Before this, I had toyed with telling Sensei for other reasons. For one, the time was coming to renew our lease and I wanted enough openness that I might date someone and not have to hide it. I'd thought about moving out to get that freedom. Even so, I don't think I would have said anything the if he weren't going away for those six weeks. Besides, I was coming to love Taiji.
There are all sorts of taboos about whom it is acceptable for us to love. There are especially strong for men, although women are not completely exempt.
I don't mean taboos about sex.
In fact, compared to the taboos on loving, the taboos on sex are positively benign.
For instance, my best friend is a guy named Charley. We met at college nineteen years ago. When I write or we see each other, I call him CC or Cease (the plural of "Cee"), or "hey guy," or whatever sobriquet comes to mind. For two years, we lived in the same dormitory, on the same floor. We shared an apartment during one summer, and again for three years after he graduated. I taught Charley how to make strawberry and banana crepes; we both timed broiled chicken by waiting for the apartment smoke alarm to go off; and Charley is the bad influence to whom I owe my still held belief that fudge and Coca Cola make a perfectly fine breakfast.
Of course there are more substantial debts I owe to him. One is that in the thirteenth and fourteenth year of our friendship, he took the part of the whole straight world and listened to me bitch about how unfairly it was organized to treat me. There are others.

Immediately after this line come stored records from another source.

-- A's inner loop inserts exactly B's pairs for one (length, count) group
lemma pvAInner_pairs (syms : List (List String)) (i : Nat) (prev : Int) :
    ∀ (n : Nat) (j si : Int) (d : PySem.Dict String (List String)),
    pvAInner syms i prev n j d si
      = (((List.range n).map (fun (k : Nat) =>
            (pvFmtBin i (prev + j + (k : Int)), PySem.List.pyGetD syms (si + (k : Int)) []))).foldl
          (fun d kv => d.insert kv.1 kv.2) d,
         si + n) := by
  intro n
  induction n with
  | zero =>
    intro j si d
    simp only [pvAInner, List.range_zero, List.map_nil, List.foldl_nil, Nat.cast_zero, add_zero]
  | succ m ih =>
    intro j si d
    simp only [pvAInner]
    rw [ih (j + 1) (si + 1)]
    rw [List.range_succ_eq_map]
    simp only [List.map_cons, List.foldl_cons, List.map_map, Nat.cast_zero, add_zero]
    refine Prod.ext ?_ ?_
    · dsimp only
      have hL : (List.range m).map (fun (k : Nat) =>
            (pvFmtBin i (prev + (j + 1) + (k : Int)), PySem.List.pyGetD syms (si + 1 + (k : Int)) []))
          = (List.range m).map ((fun (k : Nat) =>
            (pvFmtBin i (prev + j + (k : Int)), PySem.List.pyGetD syms (si + (k : Int)) [])) ∘ Nat.succ) := by
        apply List.map_congr_left
        intro k _
        simp only [Function.comp, Nat.succ_eq_add_one]
        have e1 : prev + (j + 1) + (k : Int) = prev + j + ((k + 1 : Nat) : Int) := by push_cast; ring
        have e2 : si + 1 + (k : Int) = si + ((k + 1 : Nat) : Int) := by push_cast; ring
        rw [e1, e2]
      rw [hL]
    · dsimp only; push_cast; ring

-- A's outer loop, under its state invariants, builds B's dict over the remaining suffix
lemma pvALoop_pairs (syms : List (List String)) (counts : List Int) :
    ∀ (rest : List Int) (n : Nat) (d : PySem.Dict String (List String))
      (prev : Int) (bdiff : Nat) (si : Int) (first : Bool),
    counts.drop n = rest.map (fun c => max c 0) →
    si = pvBOffset counts n →
    (first = false → prev = 0 ∧ pvBStart counts n = 0) →
    (first = true → 0 < n ∧ (prev + 1) * 2 ^ bdiff = pvBStart counts n) →
    pvALoop syms rest n d prev bdiff si first
      = ((PySem.List.enumerate (rest.map (fun c => max c 0)) (n : Int)).flatMap (fun p =>
          (PySem.List.pyRange 0 p.2 1).map (fun j =>
            (pvFmtBin p.1.toNat (pvBStart counts p.1 + j),
             PySem.List.pyGetD syms (pvBOffset counts p.1 + j) [])))).foldl
          (fun d kv => d.insert kv.1 kv.2) d := by
  intro rest
  induction rest with
  | nil =>
    intro n d prev bdiff si first _ _ _ _
    simp [pvALoop, PySem.List.enumerate_nil]
  | cons c r ih =>
    intro n d prev bdiff si first hdrop hsi hf ht
    have hlt : n < counts.length := by
      by_contra h
      rw [List.drop_eq_nil_of_le (by omega)] at hdrop
      simp at hdrop
    have hcons := List.drop_eq_getElem_cons hlt
    have h2 : counts[n] :: counts.drop (n + 1) = max c 0 :: r.map (fun c => max c 0) := by
      rw [← hcons, hdrop, List.map_cons]
    have hget : counts[n] = max c 0 := (List.cons_eq_cons.mp h2).1
    have hdrop' : counts.drop (n + 1) = r.map (fun c => max c 0) := (List.cons_eq_cons.mp h2).2
    have hgetD : PySem.List.pyGetD counts (n : Int) 0 = max c 0 := by
      rw [PySem.List.pyGetD_natCast, List.getD_eq_getElem?_getD]
      simp [List.getElem?_eq_getElem hlt, hget]
    have hcast : ((n : Int) + 1) = ((n + 1 : Nat) : Int) := by push_cast; ring
    simp only [List.map_cons, PySem.List.enumerate_cons, List.flatMap_cons, List.foldl_append]
    simp only [pvALoop]
    by_cases hc : c > 0
    · rw [if_pos hc]
      have hmax : max c 0 = c := by omega
      -- the value A shifts to is exactly B's closed-form start S(n)
      have hprev' : (if 0 < n ∧ first = true then (prev + 1) * 2 ^ bdiff else prev * 2 ^ bdiff)
          = pvBStart counts n := by
        by_cases hcond : 0 < n ∧ first = true
        · rw [if_pos hcond]; exact (ht hcond.2).2
        · rw [if_neg hcond]
          cases hfirst : first with
          | true => exact absurd ⟨(ht hfirst).1, hfirst⟩ hcond
          | false =>
            obtain ⟨hp, hs⟩ := hf hfirst
            rw [hp, hs]; ring
      have hfirst' : (if 0 < n ∧ first = true then first else true) = true := by
        by_cases hcond : 0 < n ∧ first = true
        · rw [if_pos hcond]; exact hcond.2
        · rw [if_neg hcond]
      rw [hprev', hfirst']
      rw [pvAInner_pairs]
      dsimp only
      -- B's group for (n, c) is the list A's inner loop inserted
      have hgroup : (PySem.List.pyRange 0 (max c 0) 1).map (fun j =>
            (pvFmtBin ((n : Int)).toNat (pvBStart counts (n : Int) + j),
             PySem.List.pyGetD syms (pvBOffset counts (n : Int) + j) []))
          = (List.range c.toNat).map (fun (k : Nat) =>
            (pvFmtBin n (pvBStart counts n + 0 + (k : Int)), PySem.List.pyGetD syms (si + (k : Int)) [])) := by
        rw [hmax, PySem.List.pyRange_one]
        simp only [List.map_map, sub_zero]
        apply List.map_congr_left
        intro k _
        simp only [Function.comp, Int.toNat_natCast, zero_add, add_zero, hsi]
      rw [hgroup, hcast]
      exact ih (n + 1) _ _ 1 _ true hdrop'
        (by rw [hsi, ← hcast, pvBOffset_succ, hgetD, hmax]
            push_cast [Int.toNat_of_nonneg (le_of_lt hc)]; ring)
        (fun h => nomatch h)
        (fun _ => ⟨by omega, by
          rw [← hcast, pvBStart_succ, hgetD, hmax]; ring⟩)
    · rw [if_neg hc]
      have hmax : max c 0 = 0 := by omega
      rw [hmax]
      have hnil : PySem.List.pyRange (0 : Int) 0 1 = [] := by decide
      rw [hnil, List.map_nil, List.foldl_nil, hcast]
      exact ih (n + 1) d prev (bdiff + 1) si first hdrop'
        (by rw [hsi, ← hcast, pvBOffset_succ, hgetD, hmax]; ring)
        (fun hfirst => by
          obtain ⟨hp, hs⟩ := hf hfirst
          exact ⟨hp, by rw [← hcast, pvBStart_succ, hgetD, hmax, hs]; ring⟩)
        (fun hfirst => by
          obtain ⟨hn, hs⟩ := ht hfirst
          exact ⟨by omega, by rw [← hcast, pvBStart_succ, hgetD, hmax, ← hs, pow_succ]; ring⟩)

-- ===== VERDICT (by name: the statement is the Claim_ definition above) =====
theorem decompress_canonical_dict_spec : Claim_equal_decompress_canonical_dict := by
  intro cls syms _ _
  unfold Spec_decompress_canonical_dict decompress_canonical_dict decompress_canonical_dict_alt
  have h := pvALoop_pairs syms (cls.map (fun c => max c 0)) cls 0
    PySem.Dict.empty 0 0 0 false (by simp) (by simp [pvBOffset, PySem.List.slice])
    (fun _ => ⟨rfl, by simp [pvBStart, PySem.List.pyRange_one_eq_nil]⟩) (fun h => nomatch h)
  exact congrArg PySem.Dict.items (by simpa using h)
def do_turn (state : List (Int × List (Int × List (Int × List (Int × String))))) : List (Int × List (Int × List (Int × List (Int × String)))) :=
  state.foldl (fun next pw =>
    pw.2.foldl (fun next pz =>
      pz.2.foldl (fun next py =>
        py.2.foldl (fun next px =>
          let an := pvActiveNeighbors state pw.1 pz.1 py.1 px.1
          let c : String :=
            if px.2 = "#" then (if an = 2 ∨ an = 3 then "#" else ".")
            else (if an = 3 then "#" else ".")
          pvMod next pw.1 [] (fun sw =>
            pvMod sw pz.1 [] (fun sz =>
              pvMod sz py.1 [] (fun sy =>
                pvSet sy px.1 c))))
          next)
        next)
      next)
    (blank_rectangular_prism state)

-- ===== PORT B =====
-- the comprehension over (-1,0,1)^4 skipping the all-zero tuple
def pvOffsets : List (Int × Int × Int × Int) :=
  (([-1,0,1] : List Int).flatMap (fun dw =>
    ([-1,0,1] : List Int).flatMap (fun dz =>
      ([-1,0,1] : List Int).flatMap (fun dy =>
        ([-1,0,1] : List Int).map (fun dx => (dw, dz, dy, dx)))))).filter
    (fun d => decide (¬(d.1 = 0 ∧ d.2.1 = 0 ∧ d.2.2.1 = 0 ∧ d.2.2.2 = 0)))

-- scatter pass: counts[k] = counts.get(k, 0) + 1 for the 80 neighbours k of each active cell
def pvCounts (state : PvPrism) : PySem.Dict (Int × Int × Int × Int) Int :=
  state.foldl (fun cd pw =>
    pw.2.foldl (fun cd pz =>
      pz.2.foldl (fun cd py =>
        py.2.foldl (fun cd px =>
          if px.2 = "#" then
            pvOffsets.foldl (fun cd d =>
              let k := (pw.1 + d.1, pz.1 + d.2.1, py.1 + d.2.2.1, px.1 + d.2.2.2)
              cd.insert k (cd.getD k 0 + 1)) cd
          else cd) cd) cd) cd) PySem.Dict.empty
-- pv_equiv track=rewrite | github.com/cancelpt/media-filename-parser | nlp/ner/train_media_filename_ner.py | select_non_overlapping_span
-- ===== SOURCE A (Python) =====
-- from typing import Any, Dict, Iterable, List, Optional, Sequence, Tuple
--
-- def dedupe_spans(spans: Iterable[Tuple[int, int]]) -> List[Tuple[int, int]]:
--     seen = set()
--     out: List[Tuple[int, int]] = []
--     for span in spans:
--         if span in seen:
--             continue
--         seen.add(span)
--         out.append(span)
--     return out
--
-- def span_is_free(start: int, end: int, occupied: Sequence[bool]) -> bool:
--     if start < 0 or end <= start or end > len(occupied):
--         return False
--     return not any(occupied[start:end])
--
-- def select_non_overlapping_span(
--     spans: Iterable[Tuple[int, int]],
--     occupied: Sequence[bool],
--     prefer_right: bool,
-- ) -> Optional[Tuple[int, int]]:
--     candidates = dedupe_spans(spans)
--     if not candidates:
--         return None
--
--     # Prefer longer matches when start ties.
--     if prefer_right:
--         candidates.sort(key=lambda x: (-x[0], -(x[1] - x[0])))
--     else:
--         candidates.sort(key=lambda x: (x[0], -(x[1] - x[0])))
--
--     for start, end in candidates:
--         if span_is_free(start, end, occupied):
--             return start, end
--     return None
-- ===== SOURCE B (Python) =====
-- def select_non_overlapping_span(spans, occupied, prefer_right):
--     # Freeness via a prefix-sum array of occupied instead of a per-candidate slice scan.
--     n = len(occupied)
--     pre = [0]
--     c = 0
--     for b in occupied:
--         c += 1 if b else 0
--         pre.append(c)
--     if prefer_right:
--         key = lambda x: (-x[0], x[0] - x[1])
--     else:
--         key = lambda x: (x[0], x[0] - x[1])
--     for s, e in sorted(set(spans), key=key):
--         if 0 <= s < e <= n and pre[s] == pre[e]:
--             return (s, e)
--     return None
-- ===== Notes on version B (the rewrite author's own statement) =====
-- stated objective: alternative
-- what changed: B precomputes a prefix-sum array of occupied and checks freeness by comparing two prefix sums instead of scanning a slice, and dedupes with set() before sorting (the sort key is injective on distinct spans) instead of A's explicit seen-set loop.
import Mathlib
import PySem

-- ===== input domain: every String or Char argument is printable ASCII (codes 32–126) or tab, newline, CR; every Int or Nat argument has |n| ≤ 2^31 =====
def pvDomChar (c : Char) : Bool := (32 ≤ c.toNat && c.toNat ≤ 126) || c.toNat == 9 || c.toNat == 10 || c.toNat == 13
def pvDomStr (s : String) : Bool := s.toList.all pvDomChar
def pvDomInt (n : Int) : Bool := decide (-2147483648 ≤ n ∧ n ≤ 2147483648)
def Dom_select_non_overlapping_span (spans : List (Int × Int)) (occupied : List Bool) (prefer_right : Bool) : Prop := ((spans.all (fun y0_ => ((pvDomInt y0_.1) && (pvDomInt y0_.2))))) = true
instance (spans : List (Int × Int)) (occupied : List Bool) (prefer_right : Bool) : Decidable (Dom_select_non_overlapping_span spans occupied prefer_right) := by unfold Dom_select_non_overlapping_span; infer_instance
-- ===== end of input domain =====

-- B checks span freeness by comparing two entries of a precomputed prefix-sum array of
-- `occupied` instead of scanning a slice, and dedupes with set() before sorting (alternative
-- decomposition, same return values).

-- ===== PORT A =====
def dedupe_spans (spans : List (Int × Int)) : List (Int × Int) :=
  (spans.foldl
    (fun st span =>
      if PySem.Set.contains st.1 span then st
      else (PySem.Set.add st.1 span, st.2 ++ [span]))
    ((PySem.Set.empty : PySem.Set (Int × Int)), ([] : List (Int × Int)))).2

def span_is_free (start : Int) (end_ : Int) (occupied : List Bool) : Bool :=
  if start < 0 || end_ ≤ start || end_ > (occupied.length : Int) then false
  else !(PySem.List.slice occupied (some start) (some end_)).any (fun b => b)

def selLoop (occupied : List Bool) : List (Int × Int) → Option (Int × Int)
  | [] => none
  | (s, e) :: rest => if span_is_free s e occupied then some (s, e) else selLoop occupied rest

def select_non_overlapping_span (spans : List (Int × Int)) (occupied : List Bool) (prefer_right : Bool) : Option (Int × Int) :=
  let candidates := dedupe_spans spans
  if candidates = [] then none
  else
    let sortedC :=
      if prefer_right then
        PySem.List.sorted2 candidates (fun x => -x.1) (fun x => -(x.2 - x.1)) false
      else
        PySem.List.sorted2 candidates (fun x => x.1) (fun x => -(x.2 - x.1)) false
    selLoop occupied sortedC

-- ===== PORT B =====
def altPrefix (occupied : List Bool) : List Int :=
  (occupied.foldl
    (fun st b => (st.1 ++ [st.2 + (if b then 1 else 0)], st.2 + (if b then 1 else 0)))
    (([0] : List Int), (0 : Int))).1

def altLoop (pre : List Int) (n : Int) : List (Int × Int) → Option (Int × Int)
  | [] => none
  | (s, e) :: rest =>
      if 0 ≤ s ∧ s < e ∧ e ≤ n ∧ PySem.List.pyGetD pre s 0 = PySem.List.pyGetD pre e 0
      then some (s, e) else altLoop pre n rest

def select_non_overlapping_span_alt (spans : List (Int × Int)) (occupied : List Bool) (prefer_right : Bool) : Option (Int × Int) :=
  let n : Int := occupied.length
  let pre := altPrefix occupied
  let sortedC :=
    if prefer_right then
      PySem.List.sorted2 (PySem.Set.ofList spans) (fun x => -x.1) (fun x => x.1 - x.2) false
    else
      PySem.List.sorted2 (PySem.Set.ofList spans) (fun x => x.1) (fun x => x.1 - x.2) false
  altLoop pre n sortedC

-- ===== PRECONDITION & SPEC =====
def Spec_select_non_overlapping_span (spans : List (Int × Int)) (occupied : List Bool) (prefer_right : Bool) (out : Option (Int × Int)) : Prop := out = select_non_overlapping_span_alt spans occupied prefer_right
instance (spans : List (Int × Int)) (occupied : List Bool) (prefer_right : Bool) (out : Option (Int × Int)) : Decidable (Spec_select_non_overlapping_span spans occupied prefer_right out) := by unfold Spec_select_non_overlapping_span; infer_instance

-- ===== CLAIM (what is proved, stated in full; the proofs are below) =====
def Claim_equal_select_non_overlapping_span : Prop := ∀ (spans : List (Int × Int)) (occupied : List Bool) (prefer_right : Bool), Dom_select_non_overlapping_span spans occupied prefer_right → Spec_select_non_overlapping_span spans occupied prefer_right (select_non_overlapping_span spans occupied prefer_right)

-- ===== LEMMAS AND PROOFS =====

-- A's dedupe loop builds exactly set(spans) in first-occurrence order.
theorem dedupe_fold_eq (l : List (Int × Int)) (s : PySem.Set (Int × Int)) :
    l.foldl
      (fun st span =>
        if PySem.Set.contains st.1 span then st
        else (PySem.Set.add st.1 span, st.2 ++ [span]))
      (s, (s : List (Int × Int)))
      = (l.foldl PySem.Set.add s, l.foldl PySem.Set.add s) := by
  induction l generalizing s with
  | nil => rfl
  | cons x t ih =>
    have hstep : (if PySem.Set.contains s x then (s, (s : List (Int × Int)))
        else (PySem.Set.add s x, (s : List (Int × Int)) ++ [x]))
        = (PySem.Set.add s x, (PySem.Set.add s x : List (Int × Int))) := by
      by_cases h : x ∈ s <;> simp [PySem.Set.add, h]
    simp only [List.foldl_cons]
    rw [show (if PySem.Set.contains s x then (s, (s : List (Int × Int)))
        else (PySem.Set.add s x, (s : List (Int × Int)) ++ [x]))
        = (PySem.Set.add s x, (PySem.Set.add s x : List (Int × Int))) from hstep]
    exact ih (PySem.Set.add s x)

theorem dedupe_eq_ofList (spans : List (Int × Int)) :
    dedupe_spans spans = PySem.Set.ofList spans := by
  unfold dedupe_spans
  rw [show ((PySem.Set.empty : PySem.Set (Int × Int)), ([] : List (Int × Int)))
        = ((PySem.Set.empty : PySem.Set (Int × Int)),
           ((PySem.Set.empty : PySem.Set (Int × Int)) : List (Int × Int))) from rfl,
     dedupe_fold_eq, PySem.Set.ofList_eq_foldl]
  rfl

-- partial sums of the prefix loop
def psums : List Bool → Int → List Int
  | [], _ => []
  | b :: t, c => (c + if b then 1 else 0) :: psums t (c + if b then 1 else 0)

theorem altPrefix_fold (l : List Bool) (acc : List Int) (c : Int) :
    l.foldl
      (fun st b => (st.1 ++ [st.2 + (if b then 1 else 0)], st.2 + (if b then 1 else 0)))
      (acc, c)
      = (acc ++ psums l c, c + ((l.countP (fun b => b) : Nat) : Int)) := by
  induction l generalizing acc c with
  | nil => simp [psums]
  | cons b t ih =>
    simp only [List.foldl_cons, psums, List.countP_cons]
    rw [ih]
    cases b <;> simp <;> ring

theorem psums_getElem? (l : List Bool) (c : Int) (k : Nat) (hk : k < l.length) :
    (psums l c)[k]? = some (c + (((l.take (k + 1)).countP (fun b => b) : Nat) : Int)) := by
  induction l generalizing c k with
  | nil => simp at hk
  | cons b t ih =>
    cases k with
    | zero => cases b <;> simp [psums]
    | succ k =>
      have := ih (c + if b then 1 else 0) k (by simpa using Nat.lt_of_succ_lt_succ hk)
      simp only [psums, List.getElem?_cons_succ, this, List.take_succ_cons, List.countP_cons]
      cases b <;> simp <;> push_cast <;> ring

theorem altPrefix_eq (l : List Bool) : altPrefix l = 0 :: psums l 0 := by
  unfold altPrefix
  rw [altPrefix_fold]
  rfl

theorem length_psums (l : List Bool) (c : Int) : (psums l c).length = l.length := by
  induction l generalizing c with
  | nil => rfl
  | cons b t ih => simp [psums, ih]

theorem altPrefix_getElem? (l : List Bool) (k : Nat) (hk : k ≤ l.length) :
    (altPrefix l)[k]? = some (((l.take k).countP (fun b => b) : Nat) : Int) := by
  rw [altPrefix_eq]
  cases k with
  | zero => simp
  | succ k =>
    have hk' : k < l.length := Nat.lt_of_succ_le hk
    simp [psums_getElem? l 0 k hk']

theorem pyGetD_altPrefix (l : List Bool) (i : Int) (h0 : 0 ≤ i) (h1 : i ≤ (l.length : Int)) :
    PySem.List.pyGetD (altPrefix l) i 0
      = (((l.take i.toNat).countP (fun b => b) : Nat) : Int) := by
  have hlen : (altPrefix l).length = l.length + 1 := by
    rw [altPrefix_eq]; simp [length_psums]
  have hi : i.toNat < (altPrefix l).length := by
    rw [hlen]; omega
  rw [PySem.List.pyGetD_eq_getElem (altPrefix l) 0 h0 (by rw [hlen]; push_cast; omega)]
  have := altPrefix_getElem? l i.toNat (by omega)
  rw [List.getElem?_eq_getElem hi] at this
  exact Option.some.inj this

-- A's span_is_free equals B's prefix-sum condition.
theorem free_iff (s e : Int) (l : List Bool) :
    span_is_free s e l = true ↔
      (0 ≤ s ∧ s < e ∧ e ≤ (l.length : Int) ∧
        PySem.List.pyGetD (altPrefix l) s 0 = PySem.List.pyGetD (altPrefix l) e 0) := by
  unfold span_is_free
  by_cases hr : s < 0 ∨ e ≤ s ∨ (l.length : Int) < e
  · constructor
    · intro h
      exfalso
      rcases hr with h1 | h1 | h1 <;> simp [h1] at h <;> omega
    · intro ⟨h0, h1, h2, _⟩; omega
  · push_neg at hr
    obtain ⟨h0, h1, h2⟩ := hr
    have hif : (decide (s < 0) || decide (e ≤ s) || decide ((l.length : Int) < e)) = false := by
      simp; omega
    rw [show (decide (s < 0) || decide (e ≤ s) || decide (e > (l.length : Int))) = false from hif]
    simp only [Bool.false_eq_true, if_false]
    have hs0 : (0:Int) ≤ s := by omega
    have he0 : (0:Int) ≤ e := by omega
    rw [PySem.List.slice_toNat l hs0 he0,
        pyGetD_altPrefix l s hs0 (by omega), pyGetD_altPrefix l e he0 h2]
    have hsplit : l.take e.toNat = l.take s.toNat ++ (l.drop s.toNat).take (e.toNat - s.toNat) := by
      have : e.toNat = s.toNat + (e.toNat - s.toNat) := by omega
      rw [this, List.take_add]
      simp [Nat.add_sub_cancel_left]
    have hcount : (l.take e.toNat).countP (fun b => b)
        = (l.take s.toNat).countP (fun b => b)
          + ((l.drop s.toNat).take (e.toNat - s.toNat)).countP (fun b => b) := by
      rw [hsplit, List.countP_append]
    constructor
    · intro h
      refine ⟨hs0, by omega, h2, ?_⟩
      have hany : ((l.drop s.toNat).take (e.toNat - s.toNat)).any (fun b => b) = false := by
        cases hany : ((l.drop s.toNat).take (e.toNat - s.toNat)).any (fun b => b) <;>
          simp [hany] at h ⊢
      have hz : ((l.drop s.toNat).take (e.toNat - s.toNat)).countP (fun b => b) = 0 := by
        rw [List.countP_eq_zero]
        intro a ha
        have := List.any_eq_false.mp hany a ha
        simpa using this
      rw [hcount, hz]
      push_cast; ring
    · intro ⟨_, _, _, hpre⟩
      have hz : ((l.drop s.toNat).take (e.toNat - s.toNat)).countP (fun b => b) = 0 := by
        rw [hcount] at hpre
        omega
      have : ((l.drop s.toNat).take (e.toNat - s.toNat)).any (fun b => b) = false := by
        rw [List.any_eq_false]
        intro a ha
        have := (List.countP_eq_zero.mp hz) a ha
        simpa using this
      simp [this]

theorem loop_eq (l : List Bool) (cs : List (Int × Int)) :
    selLoop l cs = altLoop (altPrefix l) (l.length : Int) cs := by
  induction cs with
  | nil => rfl
  | cons p rest ih =>
    obtain ⟨s, e⟩ := p
    simp only [selLoop, altLoop]
    by_cases h : (0 ≤ s ∧ s < e ∧ e ≤ (l.length : Int) ∧
        PySem.List.pyGetD (altPrefix l) s 0 = PySem.List.pyGetD (altPrefix l) e 0)
    · rw [if_pos ((free_iff s e l).mpr h), if_pos h]
    · rw [if_neg (fun hb => h ((free_iff s e l).mp hb)), if_neg h, ih]

theorem neg_key_eq : (fun x : Int × Int => -(x.2 - x.1)) = (fun x : Int × Int => x.1 - x.2) := by
  funext x; ring

-- ===== VERDICT (by name: the statement is the Claim_ definition above) =====
theorem select_non_overlapping_span_spec : Claim_equal_select_non_overlapping_span := by
  intro spans occupied prefer_right _
  unfold Spec_select_non_overlapping_span select_non_overlapping_span select_non_overlapping_span_alt
  simp only [dedupe_eq_ofList, neg_key_eq]
  by_cases hnil : PySem.Set.ofList spans = []
  · rw [if_pos hnil, hnil]
    cases prefer_right <;> simp <;> rfl
  · rw [if_neg hnil]
    cases prefer_right <;> simp only [if_true, if_false, Bool.false_eq_true] <;>
      exact loop_eq occupied _
-- pv_equiv track=rewrite | github.com/CNowack/LSR_discovery | scripts/group_by_species.py | assign_batches
-- ===== SOURCE A (Python) =====
-- import math
--
-- def assign_batches(
--     accessions: list,
--     first_batch_size: int,
--     batch_size: int,
--     species_taxid: str,
-- ) -> list:
--     """
--     Split a list of accessions into batches.
--     The first batch for a species is larger (50 per paper), subsequent ones
--     are smaller (20 per paper).
--     Returns a list of (accession, batch_id) tuples.
--     """
--     results = []
--     remaining = list(accessions)
--
--     # First batch
--     first = remaining[:first_batch_size]
--     remaining = remaining[first_batch_size:]
--     if first:
--         batch_id = f"{species_taxid}_batch_00"
--         results.extend((acc, batch_id) for acc in first)
--
--     # Subsequent batches
--     n_subsequent = math.ceil(len(remaining) / batch_size) if remaining else 0
--     for i in range(n_subsequent):
--         chunk = remaining[i * batch_size : (i + 1) * batch_size]
--         batch_id = f"{species_taxid}_batch_{i + 1:02d}"
--         results.extend((acc, batch_id) for acc in chunk)
--
--     return results
-- ===== SOURCE B (Python) =====
-- def assign_batches(
--     accessions: list,
--     first_batch_size: int,
--     batch_size: int,
--     species_taxid: str,
-- ) -> list:
--     """
--     Split a list of accessions into batches.
--     The first batch for a species is larger (50 per paper), subsequent ones
--     are smaller (20 per paper).
--     Returns a list of (accession, batch_id) tuples.
--
--     One flat pass: each accession's batch number is derived arithmetically
--     from its position instead of slicing the list into chunks.
--     """
--     out = []
--     for idx, acc in enumerate(accessions):
--         batch = 0 if idx < first_batch_size else (idx - first_batch_size) // batch_size + 1
--         out.append((acc, f"{species_taxid}_batch_{batch:02d}"))
--     return out
-- ===== Notes on version B (the rewrite author's own statement) =====
-- stated objective: alternative
-- what changed: Replaces slicing the list into a first chunk plus ceil-counted subsequent chunks with an inner per-chunk loop by one flat pass over enumerate(accessions) that derives each element's batch number arithmetically from its position; Pre_ restricts to the natural domain (first_batch_size >= 0, and batch_size > 0 whenever a tail beyond the first batch exists), since batch sizes are counts: outside it A raises ZeroDivisionError on zero batch_size or its value is an accident of Python slicing, and neither behaviour is the function's purpose.
-- outside the precondition, e.g. on assign_batches(['a'], -1, 1, 't'): A returns [('a', 't_batch_01')], B returns [('a', 't_batch_02')]; on assign_batches(['a'], 0, -1, 't'): A returns [], B returns [('a', 't_batch_01')]
import Mathlib
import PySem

Since it is taboo to love a friend, we knew each other for nearly twelve years before I hugged Charley for the first time. (Real men don't hug one another.) Still, I am proud that two years before I hugged Charley, I managed to say to him (though only once): "You are one of the people that I love." (Real men don't acknowledge affection.) I am honored that, after we had known each other only fourteen years, Charley could say to me: "I love you."